À peine le soleil s’est couché que le froid arrive au grand galop. Nous n’avons ni gants, ni bonnet ni grosses chaussettes pour affronter la nuit qui s’annonce plus que fraîche. On déguste nos noodles à la soupe d’asperges (franchement c’est vraiment pas si mal!) près des flammes qui, à cette altitude, ont du mal à rester vives et nous ne tardons pas à aller nous coucher. Demain la plus dure journée du trek nous attend.

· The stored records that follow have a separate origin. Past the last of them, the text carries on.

-- pv_equiv track=rewrite | github.com/Salinporn/KMITL | Algorithm-Design-and-Analysis/practice/inequality.py | solving_inequality
-- ===== SOURCE A (Python) =====
-- def solving_inequality(y_val):
--     left = 0
--     right = 100000000000000000
--     result = 0
--     while left <= right:
--         mid = (right + left) // 2
--         equation = (mid * mid) + mid
--         if equation == y_val:
--             return mid
--         elif equation < y_val:
--             result = mid
--             left = mid + 1
--         else:
--             right = mid - 1
--     return result
-- ===== SOURCE B (Python) =====
-- def _isqrt(n):
--     # Newton's method for the integer square root (n >= 0)
--     if n <= 1:
--         return n
--     guess = 1 << ((n.bit_length() - 1) // 2 + 1)
--     while True:
--         nxt = (guess + n // guess) // 2
--         if nxt < guess:
--             guess = nxt
--         else:
--             return guess
--
--
-- def solving_inequality(y_val):
--     # largest m >= 0 with m*m + m <= y_val, via the closed form m = (isqrt(1+4y)-1)//2
--     if y_val < 0:
--         return 0
--     return (_isqrt(1 + 4 * y_val) - 1) // 2
-- ===== Notes on version B (the rewrite author's own statement) =====
-- stated objective: alternative
-- what changed: Replaced the binary search over a fixed huge range by a closed-form computation of the answer from a hand-written Newton-iteration integer square root, with negative inputs returning zero immediately.
import Mathlib
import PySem

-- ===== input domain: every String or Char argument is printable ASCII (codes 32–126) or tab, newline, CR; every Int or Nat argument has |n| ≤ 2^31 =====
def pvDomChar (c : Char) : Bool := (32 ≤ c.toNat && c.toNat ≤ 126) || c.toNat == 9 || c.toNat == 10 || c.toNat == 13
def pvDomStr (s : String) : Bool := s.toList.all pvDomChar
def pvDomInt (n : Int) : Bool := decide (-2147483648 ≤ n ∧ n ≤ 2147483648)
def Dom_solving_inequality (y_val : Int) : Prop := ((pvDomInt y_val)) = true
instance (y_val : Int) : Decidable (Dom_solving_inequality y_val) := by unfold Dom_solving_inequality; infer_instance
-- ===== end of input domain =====

-- B replaces A's binary search over a fixed huge range by a closed form computed from a
-- hand-written Newton-iteration integer square root (objective: alternative algorithm).

-- ===== PORT A =====
-- Python's locals 'mid = (right + left) // 2' and 'equation = (mid * mid) + mid'
def siMid (left right : Int) : Int := PySem.Int.floordiv (right + left) 2
def siEqn (mid : Int) : Int := mid * mid + mid

-- the while loop of A over the state (left, right, result); the Nat fuel only makes the
-- recursion structural: the caller passes fuel > right - left + 1, which the loop never exhausts
def siLoopA : Nat → Int → Int → Int → Int → Int
  | 0, _, _, _, result => result
  | fuel + 1, y_val, left, right, result =>
    if left ≤ right then
      if siEqn (siMid left right) = y_val then siMid left right
      else if siEqn (siMid left right) < y_val then
        siLoopA fuel y_val (siMid left right + 1) right (siMid left right)
      else
        siLoopA fuel y_val left (siMid left right - 1) result
    else result

def solving_inequality (y_val : Int) : Int :=
  siLoopA 100000000000000002 y_val 0 100000000000000000 0

-- ===== PORT B =====
-- Python's local 'nxt = (guess + n // guess) // 2'
def siNext (n guess : Int) : Int :=
  PySem.Int.floordiv (guess + PySem.Int.floordiv n guess) 2

-- the 'while True' loop of _isqrt; fuel > guess makes it structural (each pass lowers guess)
def siIter : Nat → Int → Int → Int
  | 0, _, guess => guess
  | fuel + 1, n, guess =>
      if siNext n guess < guess then siIter fuel n (siNext n guess) else guess

-- _isqrt; Python's (n.bit_length() - 1) // 2 + 1 is Nat arithmetic here: bit_length ≥ 2 on
-- every n ≥ 2 reaching this branch, so Nat subtraction and division agree with Python's
def siIsqrt (n : Int) : Int :=
  if n ≤ 1 then n
  else
    siIter (((1 : Int) <<< ((PySem.Int.bitLength n - 1) / 2 + 1)).toNat + 1) n
      ((1 : Int) <<< ((PySem.Int.bitLength n - 1) / 2 + 1))

def solving_inequality_alt (y_val : Int) : Int :=
  if y_val < 0 then 0
  else PySem.Int.floordiv (siIsqrt (1 + 4 * y_val) - 1) 2

-- ===== PRECONDITION & SPEC =====
def Spec_solving_inequality (y_val : Int) (out : Int) : Prop := out = solving_inequality_alt y_val
instance (y_val : Int) (out : Int) : Decidable (Spec_solving_inequality y_val out) := by unfold Spec_solving_inequality; infer_instance

-- ===== CLAIM (what is proved, stated in full; the proofs are below) =====
def Claim_equal_solving_inequality : Prop := ∀ (y_val : Int), Dom_solving_inequality y_val → Spec_solving_inequality y_val (solving_inequality y_val)

-- ===== LEMMAS AND PROOFS =====

-- the characterisation both programs satisfy on 0 ≤ y: r is the largest m with m*m+m ≤ y
def GoodSI (y r : Int) : Prop := 0 ≤ r ∧ r * r + r ≤ y ∧ y < (r + 1) * (r + 1) + (r + 1)

theorem goodSI_unique {y r r' : Int} (h : GoodSI y r) (h' : GoodSI y r') : r = r' := by
  obtain ⟨hr0, hr1, hr2⟩ := h
  obtain ⟨hs0, hs1, hs2⟩ := h'
  rcases lt_trichotomy r r' with hlt | heq | hgt
  · nlinarith
  · exact heq
  · nlinarith

theorem siMid_bounds {left right : Int} (h : left ≤ right) :
    left ≤ siMid left right ∧ siMid left right ≤ right := by
  rw [siMid, add_comm]; exact PySem.Int.floordiv_two_mid_bounds h

-- on negative y the loop only ever shrinks right and returns its result unchanged
theorem siLoopA_neg (y : Int) (hy : y < 0) :
    ∀ (fuel : Nat) (left right result : Int), 0 ≤ left →
      (right - left + 1).toNat < fuel → siLoopA fuel y left right result = result := by
  intro fuel
  induction fuel with
  | zero => intro left right result _ hf; omega
  | succ fuel ih =>
      intro left right result hl hf
      rw [siLoopA]
      by_cases h : left ≤ right
      · have hm := siMid_bounds h
        have h0 : 0 ≤ siEqn (siMid left right) := by rw [siEqn]; nlinarith [hm.1]
        rw [if_pos h, if_neg (by omega), if_neg (by omega)]
        exact ih left (siMid left right - 1) result hl (by omega)
      · rw [if_neg h]

-- loop invariant: result is a valid lower candidate, everything above right fails,
-- everything below left is ≤ result
theorem siLoopA_good (y : Int) (hy : 0 ≤ y) :
    ∀ (fuel : Nat) (left right result : Int), 0 ≤ left → 0 ≤ result →
      result * result + result ≤ y →
      (∀ m, 0 ≤ m → right < m → y < m * m + m) →
      (∀ m, m < left → m * m + m ≤ y → m ≤ result) →
      (right - left + 1).toNat < fuel →
      GoodSI y (siLoopA fuel y left right result) := by
  intro fuel
  induction fuel with
  | zero => intro left right result _ _ _ _ _ hf; omega
  | succ fuel ih =>
      intro left right result hl hr0 hres hup hlo hf
      rw [siLoopA]
      by_cases h : left ≤ right
      · have hm := siMid_bounds h
        rw [if_pos h]
        by_cases heq : siEqn (siMid left right) = y
        · rw [if_pos heq]
          rw [siEqn] at heq
          exact ⟨by omega, by rw [heq], by nlinarith⟩
        · rw [if_neg heq]
          by_cases hlt : siEqn (siMid left right) < y
          · rw [if_pos hlt, siEqn] at *
            exact ih (siMid left right + 1) right (siMid left right) (by omega) (by omega)
              (le_of_lt hlt) hup (fun m hm' _ => by omega) (by omega)
          · rw [if_neg hlt]
            rw [siEqn] at heq hlt
            refine ih left (siMid left right - 1) result hl hr0 hres
              (fun m hm0 hmr => ?_) hlo (by omega)
            have hmid : siMid left right ≤ m := by omega
            have hylt : y < siMid left right * siMid left right + siMid left right :=
              lt_of_le_of_ne (not_lt.mp hlt) (Ne.symm heq)
            nlinarith [mul_le_mul hmid hmid (by omega : (0:ℤ) ≤ siMid left right) hm0]
      · rw [if_neg h]
        refine ⟨hr0, hres, ?_⟩
        by_contra hc
        push_neg at hc
        have h1 : result + 1 ≤ result := by
          by_cases hr : right < result + 1
          · exact absurd (hup (result + 1) (by omega) hr) (by omega)
          · exact hlo (result + 1) (by omega) hc
        omega

-- one Newton step from any positive guess stays at or above every lower witness s
theorem newton_ge (n g s : Int) (hg : 0 < g) (hs : 0 ≤ s) (hsn : s * s ≤ n) :
    s ≤ siNext n g := by
  have hq : PySem.Int.floordiv n g * g ≤ n ∧ n < (PySem.Int.floordiv n g + 1) * g :=
    (PySem.Int.floordiv_eq_iff_of_pos hg).mp rfl
  rw [siNext, PySem.Int.le_floordiv_iff_mul_le (by omega)]
  by_contra hc
  push_neg at hc
  have hqle : PySem.Int.floordiv n g ≤ 2 * s - 1 - g := by omega
  nlinarith [sq_nonneg (g - s), hq.1, hq.2,
    mul_le_mul_of_nonneg_right hqle (le_of_lt hg)]

theorem siIter_good (n : Int) (hn : 2 ≤ n) :
    ∀ (fuel : Nat) (g : Int), 0 < g → n < (g + 1) * (g + 1) → g.toNat < fuel →
      0 ≤ siIter fuel n g ∧ siIter fuel n g * siIter fuel n g ≤ n ∧
        n < (siIter fuel n g + 1) * (siIter fuel n g + 1) := by
  intro fuel
  induction fuel with
  | zero => intro g hg _ hf; omega
  | succ fuel ih =>
      intro g hg hub hf
      rw [siIter]
      by_cases h : siNext n g < g
      · rw [if_pos h]
        have hpos : 0 < siNext n g := by
          have := newton_ge n g 1 hg (by omega) (by nlinarith)
          omega
        refine ih (siNext n g) hpos ?_ (by omega)
        by_contra hc
        push_neg at hc
        have := newton_ge n g (siNext n g + 1) hg (by omega) hc
        omega
      · rw [if_neg h]
        have hge : g ≤ siNext n g := not_lt.mp h
        have hq : PySem.Int.floordiv n g * g ≤ n ∧ n < (PySem.Int.floordiv n g + 1) * g :=
          (PySem.Int.floordiv_eq_iff_of_pos hg).mp rfl
        rw [siNext] at hge
        have h2 : g * 2 ≤ g + PySem.Int.floordiv n g :=
          (PySem.Int.le_floordiv_iff_mul_le (by omega)).mp hge
        have hgq : g ≤ PySem.Int.floordiv n g := by omega
        exact ⟨by omega, by nlinarith [hq.1], hub⟩

theorem siIsqrt_good (n : Int) (hn : 1 ≤ n) :
    0 ≤ siIsqrt n ∧ siIsqrt n * siIsqrt n ≤ n ∧ n < (siIsqrt n + 1) * (siIsqrt n + 1) := by
  rw [siIsqrt]
  split
  · have h1 : n = 1 := by omega
    subst h1; norm_num
  · rename_i hgt
    have hn2 : 2 ≤ n := by omega
    have hbits : n.natAbs < 2 ^ PySem.Int.bitLength n := PySem.Int.lt_two_pow_bitLength n
    have hbl1 : 1 ≤ PySem.Int.bitLength n := by
      by_contra hc
      have h0 : PySem.Int.bitLength n = 0 := by omega
      rw [h0] at hbits
      omega
    set bl := PySem.Int.bitLength n with hbl
    set k := (bl - 1) / 2 + 1 with hk
    have hk2 : bl ≤ 2 * k := by omega
    have hsh : (1 : Int) <<< k = 2 ^ k := by simp [Int.shiftLeft_eq]
    have hgpos : (0 : Int) < 2 ^ k := by positivity
    have hcast : (n.natAbs : Int) = n := Int.natAbs_of_nonneg (by omega)
    have hnlt : n < (2 : Int) ^ bl := by
      calc n = (n.natAbs : Int) := hcast.symm
        _ < ((2 ^ bl : Nat) : Int) := by exact_mod_cast hbits
        _ = (2 : Int) ^ bl := by push_cast; ring
    have hpow : (2 : Int) ^ bl ≤ (2 : Int) ^ (2 * k) :=
      pow_le_pow_right₀ (by norm_num) hk2
    have hub : n < ((1 : Int) <<< k + 1) * ((1 : Int) <<< k + 1) := by
      rw [hsh]
      have h2k : (2 : Int) ^ (2 * k) = 2 ^ k * 2 ^ k := by rw [two_mul, pow_add]
      nlinarith
    exact siIter_good n hn2 _ _ (by rw [hsh]; exact hgpos) hub (by omega)

theorem alt_good (y : Int) (hy : 0 ≤ y) : GoodSI y (solving_inequality_alt y) := by
  rw [solving_inequality_alt, if_neg (by omega)]
  obtain ⟨hs0, hs1, hs2⟩ := siIsqrt_good (1 + 4 * y) (by omega)
  set s := siIsqrt (1 + 4 * y)
  have hs1' : 1 ≤ s := by
    by_contra hc
    have h0 : s = 0 := by omega
    rw [h0] at hs2
    norm_num at hs2
    omega
  set r := PySem.Int.floordiv (s - 1) 2 with hr
  have hbr : r * 2 ≤ s - 1 ∧ s - 1 < (r + 1) * 2 :=
    (PySem.Int.floordiv_eq_iff_of_pos (by norm_num)).mp rfl
  have hcases : s = 2 * r + 1 ∨ s = 2 * r + 2 := by omega
  have hr0 : 0 ≤ r := by omega
  rcases hcases with h | h <;> rw [h] at hs1 hs2 <;>
    exact ⟨hr0, by nlinarith, by nlinarith⟩

-- ===== VERDICT (by name: the statement is the Claim_ definition above) =====
theorem solving_inequality_spec : Claim_equal_solving_inequality := by
  intro y hd
  unfold Spec_solving_inequality
  have hdom : -2147483648 ≤ y ∧ y ≤ 2147483648 := by
    simpa [Dom_solving_inequality, pvDomInt] using hd
  by_cases hy : y < 0
  · rw [solving_inequality,
      siLoopA_neg y hy 100000000000000002 0 100000000000000000 0 (by omega) (by norm_num),
      solving_inequality_alt, if_pos hy]
  · push_neg at hy
    have ha : GoodSI y (solving_inequality y) := by
      rw [solving_inequality]
      refine siLoopA_good y hy 100000000000000002 0 100000000000000000 0 (by omega) (by omega)
        (by omega) (fun m hm0 hmr => ?_) (fun m hm _ => by omega) (by norm_num)
      nlinarith [mul_self_nonneg m]
    exact goodSI_unique ha (alt_good y hy)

Jour 2 : Paria – Punta Union – Tuallipampa

Nous nous réveillons avec la fâcheuse impression de ne pas avoir vraiment bien dormi. La nuit a été froide, malgré nos duvets confort 0°C, extrême -3°C. Il faut que nous réfléchissions à une solution pour avoir plus chaud les deux prochaines nuits ! En attendant, nous dégustons notre avoine et notre tasse de thé tant bien que mal face aux braises fumantes de la veille, après avoir remballé la tente. Il est 7h30 du matin et il fait un froid de canard ! La « vaisselle » manque de m’en faire tomber les doigts et nous avons bien du mal à réchauffer nos doigts de pieds, encore endoloris du froid de la nuit. 7h45, nous sommes prêts à repartir : à nous le col de Punta Union à 4750m d’altitude ! Le point culminant du trek de Santa Cruz. Un dénivelé de 1000m nous attend aujourd’hui, nous sommes prévenus !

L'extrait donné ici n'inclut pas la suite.